Gardes d’honneur : Il existe deux sortes de gardes d’honneur. La première n’avait qu’un rôle éphémère, à l’occasion de la visite de l’Empereur dans une ville. La coutume était d’y constituer une garde d’honneur avec les fils de familles riches, équipés à leurs frais avec uniformes plus ou moins fantaisistes. Mais Napoléon avait aussi songé à constituer une troupe qui aille au feu. En 1806, il forme cinq compagnies de gendarmes d’ordonnance s’équipant à leurs frais pour faire le service de la garde autour de lui dans les palais comme dans les champs. Mais la veille garde voit d’un très mauvais œil ces intrus fortunés et les compagnies sont dissoutes à l’issue de la campagne de Pologne. En 1813, le projet est repris sous forme de quatre régiments de gardes d’honneur, afin d’attirer dans l’armée 10 000 jeunes gens de bonne famille. Mais les défaites n’inclinaient guère à la vocation militaire la jeunesse fortunée, que se fit remplacer par des jeunes gens sans fortune, se bornant à fournir l’argent de l’équipement. Ces quatre régiments, affectés à la garde, se battirent bien durant la campagne de France, mais se rallièrent aussi très volontiers à Louis XVIII, qui leur ouvrit les rangs de sa garde du corps. (NDLR)

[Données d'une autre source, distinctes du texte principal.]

-- pv_equiv track=rewrite | github.com/theskinnycoder/nsc | 8_des_algorithm.py | CryptAnalysis
-- ===== SOURCE A (Python) =====
-- from itertools import product
--
-- FIXED_IP = [2, 6, 3, 1, 4, 8, 5, 7]
--
-- FIXED_IP_INVERSE = [4, 1, 3, 5, 7, 2, 8, 6]
--
-- FIXED_EP = [4, 1, 2, 3, 2, 3, 4, 1]
--
-- FIXED_P10 = [3, 5, 2, 7, 4, 10, 1, 9, 8, 6] #10 bit permutation
--
-- FIXED_P8 = [6, 3, 7, 4, 8, 5, 10, 9] #8 bit permutation [3,10]
--
-- FIXED_P4 = [2, 4, 3, 1] #4 bit permutation [1,4]
--
-- S0 = [[1, 0, 3, 2], [3, 2, 1, 0], [0, 2, 1, 3], [3, 1, 3, 2]]
--
-- S1 = [[0, 1, 2, 3], [2, 0, 1, 3], [3, 0, 1, 0], [2, 1, 0, 3]]
--
-- def permutate(original, fixed_key):
--     new = ''
--     for i in fixed_key:
--         new += original[i - 1]
--     return new
--
-- def left_half(bits):
--     return bits[:len(bits) // 2]
--
-- def right_half(bits):
--     return bits[len(bits) // 2:]
--
-- def shift(bits):
--     rotated_left_half = left_half(bits)[1:] + left_half(bits)[0]
--     rotated_right_half = right_half(bits)[1:] + right_half(bits)[0]
--     return rotated_left_half + rotated_right_half
--
-- def key1(KEY):
--     return permutate(shift(permutate(KEY, FIXED_P10)), FIXED_P8)
--
-- def key2(KEY):
--     return permutate(shift(shift(shift(permutate(KEY, FIXED_P10)))), FIXED_P8)
--
-- def xor(bits, key):
--     new = ''
--     for bit, key_bit in zip(bits, key):
--         new += str(((int(bit) + int(key_bit)) % 2))
--     return new
--
-- def lookup_in_sbox(bits, sbox):
--     row = int(bits[0] + bits[3], 2)
--     col = int(bits[1] + bits[2], 2)
--     return '{0:02b}'.format(sbox[row][col])
--
-- def f_k(bits, key):
--     L = left_half(bits)
--     R = right_half(bits)
--     bits = permutate(R, FIXED_EP)
--     bits = xor(bits, key)
--     bits = lookup_in_sbox(left_half(bits), S0) + lookup_in_sbox(right_half(bits), S1)
--     bits = permutate(bits, FIXED_P4)
--     return xor(bits, L)
--
-- def decrypt(cipher_text, KEY):
--     bits = permutate(cipher_text, FIXED_IP)
--     temp = f_k(bits, key2(KEY))
--     bits = right_half(bits) + temp
--     bits = f_k(bits, key1(KEY))
--     return (permutate(bits + temp, FIXED_IP_INVERSE))
--
-- def message_to_bitArray(message):
--     bitArray = []
--     for x in message:
--         bitArray.append((format(ord(x), 'b').zfill(8)))
--     return bitArray
--
-- def bitArray_to_message(bitArray):
--     message = ""
--     for x in bitArray:
--         message += chr(int(x, 2))
--     return message
--
-- def decryptText(message, KEY):
--     bitArray = message_to_bitArray(message)
--     bitArrayCipher = []
--     for x in bitArray:
--         bitArrayCipher.append(decrypt(x, KEY))
--     return bitArray_to_message(bitArrayCipher)
--
-- def CryptAnalysis(plainText, cipherText):
--     all_possible_keys = ["".join(seq) for seq in product("01", repeat=10)]
--     result_keys = []
--     for key in all_possible_keys:
--         print (key)
--         if decryptText(cipherText, key) == plainText:
--             result_keys.append(key)
--     return result_keys
-- ===== SOURCE B (Python) =====
-- FIXED_IP = [2, 6, 3, 1, 4, 8, 5, 7]
-- FIXED_IP_INVERSE = [4, 1, 3, 5, 7, 2, 8, 6]
-- FIXED_EP = [4, 1, 2, 3, 2, 3, 4, 1]
-- FIXED_P10 = [3, 5, 2, 7, 4, 10, 1, 9, 8, 6]
-- FIXED_P8 = [6, 3, 7, 4, 8, 5, 10, 9]
-- FIXED_P4 = [2, 4, 3, 1]
-- S0 = [[1, 0, 3, 2], [3, 2, 1, 0], [0, 2, 1, 3], [3, 1, 3, 2]]
-- S1 = [[0, 1, 2, 3], [2, 0, 1, 3], [3, 0, 1, 0], [2, 1, 0, 3]]
--
--
-- def _perm(bits, positions):
--     return ''.join(bits[i - 1] for i in positions)
--
--
-- def _rot1(half):
--     return half[1:] + half[:1]
--
--
-- def _xor(a, b):
--     return ''.join('1' if x != y else '0' for x, y in zip(a, b))
--
--
-- def _sbox(b, sbox):
--     r = (b[0] == '1') * 2 + (b[3] == '1')
--     c = (b[1] == '1') * 2 + (b[2] == '1')
--     return ('00', '01', '10', '11')[sbox[r][c]]
--
--
-- def _fk(bits, key):
--     L, R = bits[:4], bits[4:]
--     x = _xor(_perm(R, FIXED_EP), key)
--     s = _sbox(x[:4], S0) + _sbox(x[4:], S1)
--     return _xor(_perm(s, FIXED_P4), L)
--
--
-- def _decrypt_char(c, key):
--     p = _perm(key, FIXED_P10)
--     l1, r1 = _rot1(p[:5]), _rot1(p[5:])
--     k1 = _perm(l1 + r1, FIXED_P8)
--     k2 = _perm(_rot1(_rot1(l1)) + _rot1(_rot1(r1)), FIXED_P8)
--     bits = _perm(format(ord(c), '08b'), FIXED_IP)
--     t = _fk(bits, k2)
--     return chr(int(_perm(_fk(bits[4:] + t, k1) + t, FIXED_IP_INVERSE), 2))
--
--
-- def CryptAnalysis(plainText, cipherText):
--     # Candidate sieve: instead of fully decrypting the ciphertext under each of
--     # the 1024 keys (A's outer loop over keys), iterate over the distinct
--     # (plain char, cipher char) constraints and filter the surviving candidate
--     # keys by each single-character decryption, stopping when none survive.
--     if len(plainText) != len(cipherText):
--         return []
--     constraints = list(dict.fromkeys(zip(plainText, cipherText)))
--     candidates = [format(k, '010b') for k in range(1024)]
--     for p, c in constraints:
--         candidates = [k for k in candidates if _decrypt_char(c, k) == p]
--         if not candidates:
--             break
--     return candidates
-- ===== Notes on version B (the rewrite author's own statement) =====
-- stated objective: faster
-- what changed: B inverts the search: instead of A's outer loop over all 1024 keys each fully decrypting the whole ciphertext (re-deriving the round keys per character), B iterates over the distinct (plaintext,ciphertext) character constraints and progressively filters a shrinking candidate-key list by one single-character decryption per constraint, breaking as soon as no candidate survives.
import Mathlib
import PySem
theorem pySiftup_spec (pos : Nat) (heap : List Int) (newitem : Int)
    (hlen : pos < heap.length)
    (inv1 : ∀ j, 0 < j → j < heap.length → j ≠ pos → (j - 1) / 2 ≠ pos →
      heap.getD ((j - 1) / 2) 0 ≤ heap.getD j 0)
    (inv2 : ∀ j, 0 < j → j < heap.length → (j - 1) / 2 = pos → 0 < pos →
      heap.getD ((pos - 1) / 2) 0 ≤ heap.getD j 0) :
    IsHeap (pySiftup heap heap.length pos newitem) ∧
      (heap.getD pos 0) ::ₘ ((pySiftup heap heap.length pos newitem : List Int) : Multiset Int)
        = newitem ::ₘ (heap : Multiset Int) := by
  have aux : ∀ (n pos : Nat) (heap : List Int) (newitem : Int), heap.length - pos ≤ n →
      pos < heap.length →
      (∀ j, 0 < j → j < heap.length → j ≠ pos → (j - 1) / 2 ≠ pos →
        heap.getD ((j - 1) / 2) 0 ≤ heap.getD j 0) →
      (∀ j, 0 < j → j < heap.length → (j - 1) / 2 = pos → 0 < pos →
        heap.getD ((pos - 1) / 2) 0 ≤ heap.getD j 0) →
      IsHeap (pySiftupF n heap heap.length pos newitem) ∧
        (heap.getD pos 0) ::ₘ ((pySiftupF n heap heap.length pos newitem : List Int) : Multiset Int)
          = newitem ::ₘ (heap : Multiset Int) := by
    intro n
    induction n with
    | zero => intro pos heap newitem hn hlen _ _; omega
    | succ n ihn =>
      intro pos heap newitem hn hlen inv1 inv2
      simp only [pySiftupF]
      by_cases hc : 2 * pos + 1 < heap.length
      · simp only [if_pos hc]
        have key : ∀ c, pos < c → c < heap.length → (c - 1) / 2 = pos →
            (∀ o, 0 < o → (o - 1) / 2 = pos → o < heap.length →
              heap.getD c 0 ≤ heap.getD o 0) →
            IsHeap (pySiftupF n (heap.set pos (heap.getD c 0)) heap.length c newitem) ∧
              (heap.getD pos 0) ::ₘ
                ((pySiftupF n (heap.set pos (heap.getD c 0)) heap.length c newitem : List Int) : Multiset Int)
                = newitem ::ₘ (heap : Multiset Int) := by
          intro c hpc hclen hcpar hcmin
          obtain ⟨ihh, ihms⟩ := ihn c (heap.set pos (heap.getD c 0)) newitem
            (by simp only [List.length_set]; omega)
            (by simpa using hclen)
            (by
              intro j hj0 hjlen hjc hqc
              simp only [List.length_set] at hjlen
              by_cases hj : j = pos
              · subst hj
                rw [getD_set_ne _ (by omega), getD_set_self _ hlen]
                exact inv2 c (by omega) hclen hcpar hj0
              · rw [getD_set_ne _ (fun h => hj h.symm)]
                by_cases hq : (j - 1) / 2 = pos
                · rw [hq, getD_set_self _ hlen]
                  exact hcmin j hj0 hq hjlen
                · rw [getD_set_ne _ (fun h => hq h.symm)]
                  exact inv1 j hj0 hjlen hj hq)
            (by
              intro j hj0 hjlen hq hc0
              simp only [List.length_set] at hjlen
              rw [hcpar, getD_set_self _ hlen,
                getD_set_ne _ (by omega : pos ≠ j)]
              have h2 := inv1 j hj0 hjlen (by omega) (by omega)
              rw [hq] at h2
              exact h2)
          simp only [List.length_set] at ihh ihms
          refine ⟨ihh, ?_⟩
          have hset : (heap.set pos (heap.getD c 0)).getD c 0 = heap.getD c 0 :=
            getD_set_ne _ (by omega) _
          rw [hset] at ihms
          have hms2 := multiset_set heap pos hlen (heap.getD c 0)
          have : heap.getD c 0 ::ₘ (heap.getD pos 0 ::ₘ
              ((pySiftupF n (heap.set pos (heap.getD c 0)) heap.length c newitem : List Int) : Multiset Int))
              = heap.getD c 0 ::ₘ (newitem ::ₘ (heap : Multiset Int)) := by
            rw [Multiset.cons_swap, ihms, Multiset.cons_swap _ newitem, hms2,
              Multiset.cons_swap]
          exact (Multiset.cons_inj_right _).1 this
        by_cases hb : 2 * pos + 2 < heap.length ∧
            ¬ heap.getD (2 * pos + 1) 0 < heap.getD (2 * pos + 2) 0
        · simp only [if_pos hb]
          refine key (2 * pos + 2) (by omega) hb.1 (by omega) ?_
          intro o ho0 hopar holen
          have : o = 2 * pos + 1 ∨ o = 2 * pos + 2 := by omega
          rcases this with rfl | rfl
          · exact le_of_not_gt hb.2
          · exact le_refl _
        · simp only [if_neg hb]
          refine key (2 * pos + 1) (by omega) hc (by omega) ?_
          intro o ho0 hopar holen
          have : o = 2 * pos + 1 ∨ o = 2 * pos + 2 := by omega
          rcases this with rfl | rfl
          · exact le_refl _
          · have : heap.getD (2 * pos + 1) 0 < heap.getD (2 * pos + 2) 0 := by
              by_contra hn2
              exact hb ⟨holen, hn2⟩
            exact le_of_lt this
      · simp only [if_neg hc]
        exact pySiftdown_spec pos heap newitem hlen inv1 inv2
          (fun j hj0 hjlen hq => by omega)
  unfold pySiftup
  exact aux heap.length pos heap newitem (by omega) hlen inv1 inv2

Le sénatus-consulte du 3 avril 1813 crée quatre régiments de Gardes d’Honneur, affectés à la garde de Napoléon. Cette  décision, bien que noyée parmi les centaines d’autres à cette même date, a un but précis : celui de reconstituer la cavalerie légère de la Grande Armée en grande partie décimée par l’effroyable retraite de Russie.

 

La levée

Dès le 20 avril 1813, le préfet de Haute Garonne ouvre un registre d’engagement dans les Gardes d’Honneurs. Il encourage dans les jours qui suivent les sous-préfets et les maires de son département à en faire autant. Cette levée s’effectue rapidement et dans de bonnes conditions, puisque le 11 août 1813, l’ensemble du maximum des gardes d’honneur du département est atteint, voire même dépassé, puisque 88 jeunes gens sont couchés sur la liste que le préfet fait parvenir au ministre de la guerre [1]. La levée est un succès puisque sur 88 jeunes hommes, 80 sont volontaires et 8 désignés. Malgré les gages de bonnes intentions du préfet sur ses gardes d’honneurs, il semble que, comme dans l’Ain, la levée concerne plus des jeunes gens originaires de milieu modeste et non pas les fils de la bourgeoisie et de la noblesse comme l’avait souhaité Napoléon ; en effet, sur 88 gardes de Haute Garonne, 41 n’ont pas payé leur équipement et l’ont reçu de la préfecture. Au courant du problème, le préfet de Haute Garonne couvre ses Gardes d’origines populaires par des recommandations morales. 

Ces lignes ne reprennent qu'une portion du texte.